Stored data
BEGIN

-- pv_equiv track=rewrite | github.com/leopoldch/ai_dodo_game | gopher.py | is_legit
-- ===== SOURCE A (Python) =====
-- import math
--
-- Cell = tuple[int, int]
--
-- Player = int # 1 ou 2
--
-- State = list[tuple[Cell, Player]] # État du jeu pour la boucle de jeu
--
-- Grid = dict[Cell:Player]
--
-- def state_to_grid(state:State) ->Grid:
--     grid : Grid ={} # stocke l'état de la grille
--     for item in state:
--         grid[item[0]]=item[1]
--     return grid
--
-- def size(state:State) -> int:
--     """get size of grid"""
--     grid : Grid = state_to_grid(state)
--     size1 : int = 0
--     size2 : int = -1
--     verif1 : bool = True
--     verif2 : bool = True
--     while verif1:
--         try:
--             _=grid[(0,size1)]
--             size1+=1
--         except:
--             verif1 = False
--     while verif2:
--         try:
--             _=grid[(0,size2)]
--             size2-=1
--         except:
--             verif2 = False
--     return size1+abs(size2)-1
--
-- def get_neighbors(state : State,x: int, y: int) -> list[Cell]:
--         """returns coordonates of neighbors"""
--
--         grid = state_to_grid(state)
--
--         max : int = math.floor(size(state)/2)
--
--         if  x > max or x < -max or y > max or y< -max :
--             raise ValueError("Case non dans le tableau")
--
--         neighbors: list[Cell] = []
--         closes: tuple[int, int, int] = (-1, 0, 1)
--
--         for value_x in closes:
--             for value_y in closes:
--                 vx: int = x + value_x
--                 vy: int = y + value_y
--                 if (
--                     -max <= vx <= max
--                     and -max <= vy <= max
--                     and (vx, vy) != (x, y)
--                     and (value_x,value_y) != (1,-1)
--                     and (value_x,value_y) != (-1,1)
--                 ):
--                     key : Cell = (vx,vy)
--                     if key in grid.keys():
--                         stored_value = grid[key]
--                         if stored_value != -1 and key not in neighbors:
--                             neighbors.append(key)
--         return neighbors
--
-- def is_legit(state:State,start: Cell, player : Player) -> bool:
--         """returns if move is legit or not"""
--         grid = state_to_grid(state)
--
--         # si la case est déjà occupée on retourne faux
--         if grid[start] != 0:
--             return False
--
--         # attention si la grille est vide alors le premier coup est valide
--         # pour réduire la compléxité on peut ajouter un attribut de classe premier coup
--
--         if not 1 in grid.values() and not 2 in grid.values():
--             return True
--
--         neighbors: list[Cell] = get_neighbors(state,start[0], start[1])
--         verif : int = 0
--
--         for item in neighbors:
--             if grid[(item[0],item[1])] == player:  # vérification s'il y a un piont du joueur adjascent
--                 return False
--             # vérification s'il y a exactement un seul piont ennemy adjascent
--             if player == 1:
--                 if grid[(item[0], item[1])] == 2:
--                     verif += 1
--             elif player == 2 :
--                 if grid[(item[0], item[1])] == 1:
--                     verif += 1
--         if verif == 1:
--             return True
--         return False
-- ===== SOURCE B (Python) =====
-- # Single-pass rewrite: build the occupancy dict once, then scan its items and
-- # classify each stone by its offset from `start` against a table of the six
-- # legal hex directions -- no candidate list of neighbor cells is ever built.
--
-- _DIRS = {(-1, -1), (-1, 0), (0, -1), (0, 1), (1, 0), (1, 1)}
--
--
-- def _half_size(occ):
--     """half of the board size, measured by probing column x == 0."""
--     up = 0
--     while (0, up) in occ:
--         up += 1
--     down = 0
--     while (0, -1 - down) in occ:
--         down += 1
--     return (up + down) // 2
--
--
-- def is_legit(state, start, player):
--     occ = {}
--     for cell, val in state:
--         occ[cell] = val
--
--     if occ[start] != 0:          # occupied cell: never legal (KeyError if absent)
--         return False
--
--     if all(v not in (1, 2) for v in occ.values()):
--         return True              # empty board: first move is always legal
--
--     mx = _half_size(occ)
--     if start[0] > mx or start[0] < -mx or start[1] > mx or start[1] < -mx:
--         raise ValueError("Case non dans le tableau")
--
--     enemy = 2 if player == 1 else (1 if player == 2 else None)
--     enemies = 0
--     for (cx, cy), val in occ.items():
--         if val == -1:
--             continue
--         if (cx - start[0], cy - start[1]) not in _DIRS:
--             continue
--         if cx > mx or cx < -mx or cy > mx or cy < -mx:
--             continue
--         if val == player:
--             return False
--         if val == enemy:
--             enemies += 1
--     return enemies == 1
-- ===== Notes on version B (the rewrite author's own statement) =====
-- stated objective: alternative
-- what changed: A generates the 9 candidate neighbour offsets in nested loops, builds a deduplicated neighbour-cell list via grid lookups and then runs a second counting loop over it; B never builds a neighbour list: it makes one pass over the occupancy dict's items, classifying each stone by its offset from start against a table of the six legal hex directions, failing fast on an own adjacent stone and counting enemy stones.
import Mathlib
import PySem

END

_ASSIGNED TASK:_
Reproduce nothing but the lines from the line containing "-- what changed: A" to the last line of the data, each exactly as written.

_SOLVED EXERCISE:_
-- what changed: A generates the 9 candidate neighbour offsets in nested loops, builds a deduplicated neighbour-cell list via grid lookups and then runs a second counting loop over it; B never builds a neighbour list: it makes one pass over the occupancy dict's items, classifying each stone by its offset from start against a table of the six legal hex directions, failing fast on an own adjacent stone and counting enemy stones.
import Mathlib
import PySem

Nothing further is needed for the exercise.